EXERCISE | Range to reproduce from the entries below: the line with "(pvCombos n (ys.filter", the line with "(hc : ∀ j ∈ combo, i", and every line in between. Give them exactly and give nothing else.

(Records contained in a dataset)
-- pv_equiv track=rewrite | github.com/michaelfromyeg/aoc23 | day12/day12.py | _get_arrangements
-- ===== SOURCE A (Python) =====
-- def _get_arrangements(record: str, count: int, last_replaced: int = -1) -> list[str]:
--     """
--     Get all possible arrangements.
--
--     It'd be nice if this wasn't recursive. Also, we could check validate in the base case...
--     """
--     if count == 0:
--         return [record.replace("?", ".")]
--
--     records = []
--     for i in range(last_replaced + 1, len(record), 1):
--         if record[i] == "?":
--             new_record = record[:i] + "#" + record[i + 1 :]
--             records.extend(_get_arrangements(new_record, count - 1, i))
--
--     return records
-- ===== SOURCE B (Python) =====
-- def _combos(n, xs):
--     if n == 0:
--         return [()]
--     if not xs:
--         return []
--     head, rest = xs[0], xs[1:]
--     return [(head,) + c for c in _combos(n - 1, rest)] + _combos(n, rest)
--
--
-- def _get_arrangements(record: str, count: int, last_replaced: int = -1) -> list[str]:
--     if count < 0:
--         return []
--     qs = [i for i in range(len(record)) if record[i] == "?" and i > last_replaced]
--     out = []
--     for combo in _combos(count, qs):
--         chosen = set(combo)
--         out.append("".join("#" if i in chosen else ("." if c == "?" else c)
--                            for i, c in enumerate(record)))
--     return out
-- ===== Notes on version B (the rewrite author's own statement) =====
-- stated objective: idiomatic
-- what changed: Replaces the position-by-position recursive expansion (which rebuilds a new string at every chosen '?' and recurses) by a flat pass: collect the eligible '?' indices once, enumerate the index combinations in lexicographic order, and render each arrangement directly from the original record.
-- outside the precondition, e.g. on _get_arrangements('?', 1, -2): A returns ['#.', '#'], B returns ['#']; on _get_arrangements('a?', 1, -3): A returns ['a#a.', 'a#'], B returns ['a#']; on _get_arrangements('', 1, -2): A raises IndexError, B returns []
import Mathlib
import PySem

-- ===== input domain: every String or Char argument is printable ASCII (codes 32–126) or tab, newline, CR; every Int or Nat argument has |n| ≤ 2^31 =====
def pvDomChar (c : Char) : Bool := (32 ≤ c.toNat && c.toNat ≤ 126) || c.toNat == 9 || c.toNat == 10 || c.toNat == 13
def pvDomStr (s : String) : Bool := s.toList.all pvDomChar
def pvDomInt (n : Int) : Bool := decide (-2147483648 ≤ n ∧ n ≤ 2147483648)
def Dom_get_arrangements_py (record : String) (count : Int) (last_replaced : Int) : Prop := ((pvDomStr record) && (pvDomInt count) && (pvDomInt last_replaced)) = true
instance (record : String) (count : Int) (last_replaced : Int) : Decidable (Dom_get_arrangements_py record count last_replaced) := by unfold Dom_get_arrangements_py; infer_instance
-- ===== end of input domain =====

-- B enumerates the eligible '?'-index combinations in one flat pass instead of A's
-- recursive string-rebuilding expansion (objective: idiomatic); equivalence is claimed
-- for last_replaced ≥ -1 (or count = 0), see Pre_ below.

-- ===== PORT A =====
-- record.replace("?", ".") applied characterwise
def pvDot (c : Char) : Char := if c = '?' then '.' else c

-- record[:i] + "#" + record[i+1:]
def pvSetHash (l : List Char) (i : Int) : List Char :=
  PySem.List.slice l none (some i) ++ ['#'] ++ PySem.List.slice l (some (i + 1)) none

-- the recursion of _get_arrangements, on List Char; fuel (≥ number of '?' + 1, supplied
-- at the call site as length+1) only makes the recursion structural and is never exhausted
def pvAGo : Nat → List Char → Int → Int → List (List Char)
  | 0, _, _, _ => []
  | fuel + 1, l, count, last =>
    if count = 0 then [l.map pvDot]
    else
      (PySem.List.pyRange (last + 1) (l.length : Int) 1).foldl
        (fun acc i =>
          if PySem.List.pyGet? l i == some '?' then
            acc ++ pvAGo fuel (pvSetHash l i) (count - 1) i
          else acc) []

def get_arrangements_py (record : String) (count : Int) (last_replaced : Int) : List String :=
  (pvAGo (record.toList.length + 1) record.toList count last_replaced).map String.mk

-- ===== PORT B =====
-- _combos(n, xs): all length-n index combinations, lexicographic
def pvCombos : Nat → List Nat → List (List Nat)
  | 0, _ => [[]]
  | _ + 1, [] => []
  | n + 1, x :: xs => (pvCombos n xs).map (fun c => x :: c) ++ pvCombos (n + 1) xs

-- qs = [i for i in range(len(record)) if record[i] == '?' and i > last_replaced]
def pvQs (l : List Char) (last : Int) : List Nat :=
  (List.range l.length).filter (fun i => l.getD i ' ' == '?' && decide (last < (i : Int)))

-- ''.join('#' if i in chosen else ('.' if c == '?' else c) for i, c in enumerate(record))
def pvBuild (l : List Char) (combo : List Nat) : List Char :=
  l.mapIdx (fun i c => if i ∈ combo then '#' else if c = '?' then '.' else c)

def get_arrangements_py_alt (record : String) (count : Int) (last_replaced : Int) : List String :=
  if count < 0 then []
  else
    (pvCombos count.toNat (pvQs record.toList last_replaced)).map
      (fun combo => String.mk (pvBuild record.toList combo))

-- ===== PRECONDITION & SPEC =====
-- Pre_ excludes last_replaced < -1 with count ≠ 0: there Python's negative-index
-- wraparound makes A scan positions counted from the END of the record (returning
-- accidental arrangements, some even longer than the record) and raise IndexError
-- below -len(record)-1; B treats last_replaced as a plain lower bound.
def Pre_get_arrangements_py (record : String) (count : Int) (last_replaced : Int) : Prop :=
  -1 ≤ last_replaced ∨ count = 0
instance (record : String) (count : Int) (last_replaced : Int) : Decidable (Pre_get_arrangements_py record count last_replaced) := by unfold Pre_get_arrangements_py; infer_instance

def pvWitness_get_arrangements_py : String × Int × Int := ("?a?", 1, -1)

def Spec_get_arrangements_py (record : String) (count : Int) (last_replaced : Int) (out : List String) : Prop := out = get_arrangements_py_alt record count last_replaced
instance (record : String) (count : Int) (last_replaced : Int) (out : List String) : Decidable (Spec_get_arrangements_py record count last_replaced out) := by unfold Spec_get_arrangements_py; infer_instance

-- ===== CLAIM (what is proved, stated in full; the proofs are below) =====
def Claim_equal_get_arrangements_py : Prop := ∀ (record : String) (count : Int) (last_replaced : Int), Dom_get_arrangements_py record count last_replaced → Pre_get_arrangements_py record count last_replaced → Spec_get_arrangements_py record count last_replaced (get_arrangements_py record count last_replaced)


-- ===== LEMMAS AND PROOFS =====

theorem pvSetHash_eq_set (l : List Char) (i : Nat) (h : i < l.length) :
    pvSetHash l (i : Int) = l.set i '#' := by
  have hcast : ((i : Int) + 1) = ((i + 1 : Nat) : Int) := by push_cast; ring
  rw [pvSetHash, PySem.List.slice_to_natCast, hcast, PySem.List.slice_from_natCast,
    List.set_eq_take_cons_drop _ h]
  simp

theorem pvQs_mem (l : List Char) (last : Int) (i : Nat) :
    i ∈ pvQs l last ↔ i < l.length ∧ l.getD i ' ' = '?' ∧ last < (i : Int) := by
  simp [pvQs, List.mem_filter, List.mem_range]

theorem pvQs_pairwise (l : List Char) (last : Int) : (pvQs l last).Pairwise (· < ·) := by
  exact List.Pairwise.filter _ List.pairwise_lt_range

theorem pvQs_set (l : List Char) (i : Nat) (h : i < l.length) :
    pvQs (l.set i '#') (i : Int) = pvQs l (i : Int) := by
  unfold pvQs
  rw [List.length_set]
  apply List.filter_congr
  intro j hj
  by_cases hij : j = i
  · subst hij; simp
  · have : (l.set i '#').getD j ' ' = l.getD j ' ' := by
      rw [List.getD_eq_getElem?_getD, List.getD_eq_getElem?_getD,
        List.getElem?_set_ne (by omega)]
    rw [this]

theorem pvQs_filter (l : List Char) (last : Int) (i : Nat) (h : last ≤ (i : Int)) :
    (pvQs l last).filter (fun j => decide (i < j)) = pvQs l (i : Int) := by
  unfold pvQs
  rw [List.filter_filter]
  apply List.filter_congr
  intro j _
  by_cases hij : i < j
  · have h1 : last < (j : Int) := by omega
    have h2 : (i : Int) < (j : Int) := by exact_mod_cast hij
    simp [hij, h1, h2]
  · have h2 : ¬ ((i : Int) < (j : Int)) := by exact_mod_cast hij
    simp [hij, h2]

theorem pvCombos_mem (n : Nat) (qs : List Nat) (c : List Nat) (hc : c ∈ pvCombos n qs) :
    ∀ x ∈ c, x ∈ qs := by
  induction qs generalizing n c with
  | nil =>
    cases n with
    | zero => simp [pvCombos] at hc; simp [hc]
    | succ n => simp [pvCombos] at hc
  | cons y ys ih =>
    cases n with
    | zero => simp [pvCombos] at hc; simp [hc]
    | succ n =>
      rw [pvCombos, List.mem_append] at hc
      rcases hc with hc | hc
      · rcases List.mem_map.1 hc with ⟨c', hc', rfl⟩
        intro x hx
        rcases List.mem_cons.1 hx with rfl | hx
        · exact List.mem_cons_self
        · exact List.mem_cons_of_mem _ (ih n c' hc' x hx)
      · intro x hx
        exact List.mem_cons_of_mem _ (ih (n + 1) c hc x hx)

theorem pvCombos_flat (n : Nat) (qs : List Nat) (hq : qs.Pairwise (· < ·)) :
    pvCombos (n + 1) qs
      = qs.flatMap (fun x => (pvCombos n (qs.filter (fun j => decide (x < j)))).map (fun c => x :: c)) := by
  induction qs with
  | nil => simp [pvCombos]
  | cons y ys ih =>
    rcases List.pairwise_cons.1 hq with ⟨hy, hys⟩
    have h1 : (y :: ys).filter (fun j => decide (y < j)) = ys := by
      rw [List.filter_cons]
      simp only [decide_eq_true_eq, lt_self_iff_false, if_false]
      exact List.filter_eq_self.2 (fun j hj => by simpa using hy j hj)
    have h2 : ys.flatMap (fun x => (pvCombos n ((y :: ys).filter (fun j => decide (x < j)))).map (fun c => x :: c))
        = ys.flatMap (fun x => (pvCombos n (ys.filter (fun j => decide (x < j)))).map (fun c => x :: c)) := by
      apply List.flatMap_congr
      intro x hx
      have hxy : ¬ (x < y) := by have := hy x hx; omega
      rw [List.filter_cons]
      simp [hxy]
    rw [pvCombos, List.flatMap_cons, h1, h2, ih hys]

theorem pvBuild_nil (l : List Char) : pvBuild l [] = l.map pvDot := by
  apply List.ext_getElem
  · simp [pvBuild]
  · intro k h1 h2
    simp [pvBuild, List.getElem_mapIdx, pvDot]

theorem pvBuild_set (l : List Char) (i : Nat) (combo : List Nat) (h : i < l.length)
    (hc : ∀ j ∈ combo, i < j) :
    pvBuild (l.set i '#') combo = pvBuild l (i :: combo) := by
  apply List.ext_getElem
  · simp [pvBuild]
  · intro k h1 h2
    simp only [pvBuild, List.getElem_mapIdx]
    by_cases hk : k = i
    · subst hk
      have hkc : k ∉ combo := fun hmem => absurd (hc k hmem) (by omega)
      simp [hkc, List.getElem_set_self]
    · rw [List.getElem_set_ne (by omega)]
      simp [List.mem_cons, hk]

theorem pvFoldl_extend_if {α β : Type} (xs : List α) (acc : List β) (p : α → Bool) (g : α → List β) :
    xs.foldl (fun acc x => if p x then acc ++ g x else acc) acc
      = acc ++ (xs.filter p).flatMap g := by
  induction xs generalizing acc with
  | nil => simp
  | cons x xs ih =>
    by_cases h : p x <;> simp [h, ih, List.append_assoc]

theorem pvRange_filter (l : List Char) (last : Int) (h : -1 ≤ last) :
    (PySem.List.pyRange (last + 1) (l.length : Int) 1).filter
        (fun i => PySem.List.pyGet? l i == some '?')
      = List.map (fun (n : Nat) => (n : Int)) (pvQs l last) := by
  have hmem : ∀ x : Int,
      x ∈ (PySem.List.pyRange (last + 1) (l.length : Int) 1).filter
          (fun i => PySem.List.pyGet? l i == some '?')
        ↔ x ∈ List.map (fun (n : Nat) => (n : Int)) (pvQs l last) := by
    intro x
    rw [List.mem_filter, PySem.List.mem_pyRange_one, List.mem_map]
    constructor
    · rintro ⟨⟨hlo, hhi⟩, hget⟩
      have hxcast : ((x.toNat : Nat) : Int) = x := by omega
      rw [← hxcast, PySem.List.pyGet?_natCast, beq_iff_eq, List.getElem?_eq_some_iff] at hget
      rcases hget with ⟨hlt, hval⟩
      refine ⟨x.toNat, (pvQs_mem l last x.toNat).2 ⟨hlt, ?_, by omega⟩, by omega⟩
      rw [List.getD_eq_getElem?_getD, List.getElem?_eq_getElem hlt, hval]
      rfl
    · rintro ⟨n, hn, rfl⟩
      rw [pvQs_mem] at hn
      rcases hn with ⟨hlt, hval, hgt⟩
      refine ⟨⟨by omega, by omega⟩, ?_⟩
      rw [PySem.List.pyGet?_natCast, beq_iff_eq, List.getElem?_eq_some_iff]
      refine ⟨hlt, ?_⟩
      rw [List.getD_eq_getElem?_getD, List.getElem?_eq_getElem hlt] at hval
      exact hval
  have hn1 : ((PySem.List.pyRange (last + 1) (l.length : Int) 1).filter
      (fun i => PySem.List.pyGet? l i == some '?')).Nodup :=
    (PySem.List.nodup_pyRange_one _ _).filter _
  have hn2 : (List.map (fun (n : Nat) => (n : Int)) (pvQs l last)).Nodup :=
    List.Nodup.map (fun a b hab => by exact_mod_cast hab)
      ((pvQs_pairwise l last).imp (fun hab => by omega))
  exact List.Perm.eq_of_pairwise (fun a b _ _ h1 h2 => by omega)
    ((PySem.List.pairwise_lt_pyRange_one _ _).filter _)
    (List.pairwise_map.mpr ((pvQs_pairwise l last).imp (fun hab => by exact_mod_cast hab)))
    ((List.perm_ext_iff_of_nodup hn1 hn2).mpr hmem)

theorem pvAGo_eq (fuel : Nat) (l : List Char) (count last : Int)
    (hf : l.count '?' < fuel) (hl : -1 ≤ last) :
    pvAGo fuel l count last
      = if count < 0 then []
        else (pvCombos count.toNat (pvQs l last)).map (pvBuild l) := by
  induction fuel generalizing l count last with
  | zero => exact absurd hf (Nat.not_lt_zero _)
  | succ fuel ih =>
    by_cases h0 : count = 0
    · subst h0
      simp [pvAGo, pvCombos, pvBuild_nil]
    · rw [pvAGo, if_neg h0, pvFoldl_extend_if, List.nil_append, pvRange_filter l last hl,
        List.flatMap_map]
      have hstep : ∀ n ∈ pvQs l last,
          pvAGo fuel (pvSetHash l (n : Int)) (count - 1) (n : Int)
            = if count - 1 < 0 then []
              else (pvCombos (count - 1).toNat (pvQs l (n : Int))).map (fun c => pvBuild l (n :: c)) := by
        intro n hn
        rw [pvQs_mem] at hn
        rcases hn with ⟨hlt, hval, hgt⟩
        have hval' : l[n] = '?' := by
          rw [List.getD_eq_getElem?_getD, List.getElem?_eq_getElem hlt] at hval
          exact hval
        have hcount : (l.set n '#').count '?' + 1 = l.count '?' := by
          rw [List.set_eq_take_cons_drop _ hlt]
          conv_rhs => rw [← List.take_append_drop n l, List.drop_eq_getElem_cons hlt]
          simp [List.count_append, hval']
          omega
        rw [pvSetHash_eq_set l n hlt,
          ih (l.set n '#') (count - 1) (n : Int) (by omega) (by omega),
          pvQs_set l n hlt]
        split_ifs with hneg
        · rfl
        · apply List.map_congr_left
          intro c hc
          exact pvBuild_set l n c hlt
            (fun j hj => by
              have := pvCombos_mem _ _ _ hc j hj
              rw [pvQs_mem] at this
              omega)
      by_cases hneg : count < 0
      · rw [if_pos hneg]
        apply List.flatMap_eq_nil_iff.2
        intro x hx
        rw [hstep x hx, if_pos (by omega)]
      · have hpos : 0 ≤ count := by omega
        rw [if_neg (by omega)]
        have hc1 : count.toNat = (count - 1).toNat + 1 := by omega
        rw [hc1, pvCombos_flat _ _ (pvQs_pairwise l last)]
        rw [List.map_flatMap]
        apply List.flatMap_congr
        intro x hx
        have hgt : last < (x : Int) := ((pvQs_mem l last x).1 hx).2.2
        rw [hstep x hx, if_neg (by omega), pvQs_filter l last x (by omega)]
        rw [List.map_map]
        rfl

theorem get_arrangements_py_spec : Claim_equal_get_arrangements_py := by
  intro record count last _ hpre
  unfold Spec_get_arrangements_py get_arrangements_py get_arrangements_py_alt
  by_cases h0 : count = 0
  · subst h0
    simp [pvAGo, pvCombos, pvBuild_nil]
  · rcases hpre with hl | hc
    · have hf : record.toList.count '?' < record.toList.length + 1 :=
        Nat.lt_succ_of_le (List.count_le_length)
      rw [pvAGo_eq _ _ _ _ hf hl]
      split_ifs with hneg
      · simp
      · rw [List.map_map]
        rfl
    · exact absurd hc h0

ANSWER SECTION |
        = ys.flatMap (fun x => (pvCombos n (ys.filter (fun j => decide (x < j)))).map (fun c => x :: c)) := by
      apply List.flatMap_congr
      intro x hx
      have hxy : ¬ (x < y) := by have := hy x hx; omega
      rw [List.filter_cons]
      simp [hxy]
    rw [pvCombos, List.flatMap_cons, h1, h2, ih hys]

theorem pvBuild_nil (l : List Char) : pvBuild l [] = l.map pvDot := by
  apply List.ext_getElem
  · simp [pvBuild]
  · intro k h1 h2
    simp [pvBuild, List.getElem_mapIdx, pvDot]

theorem pvBuild_set (l : List Char) (i : Nat) (combo : List Nat) (h : i < l.length)
    (hc : ∀ j ∈ combo, i < j) :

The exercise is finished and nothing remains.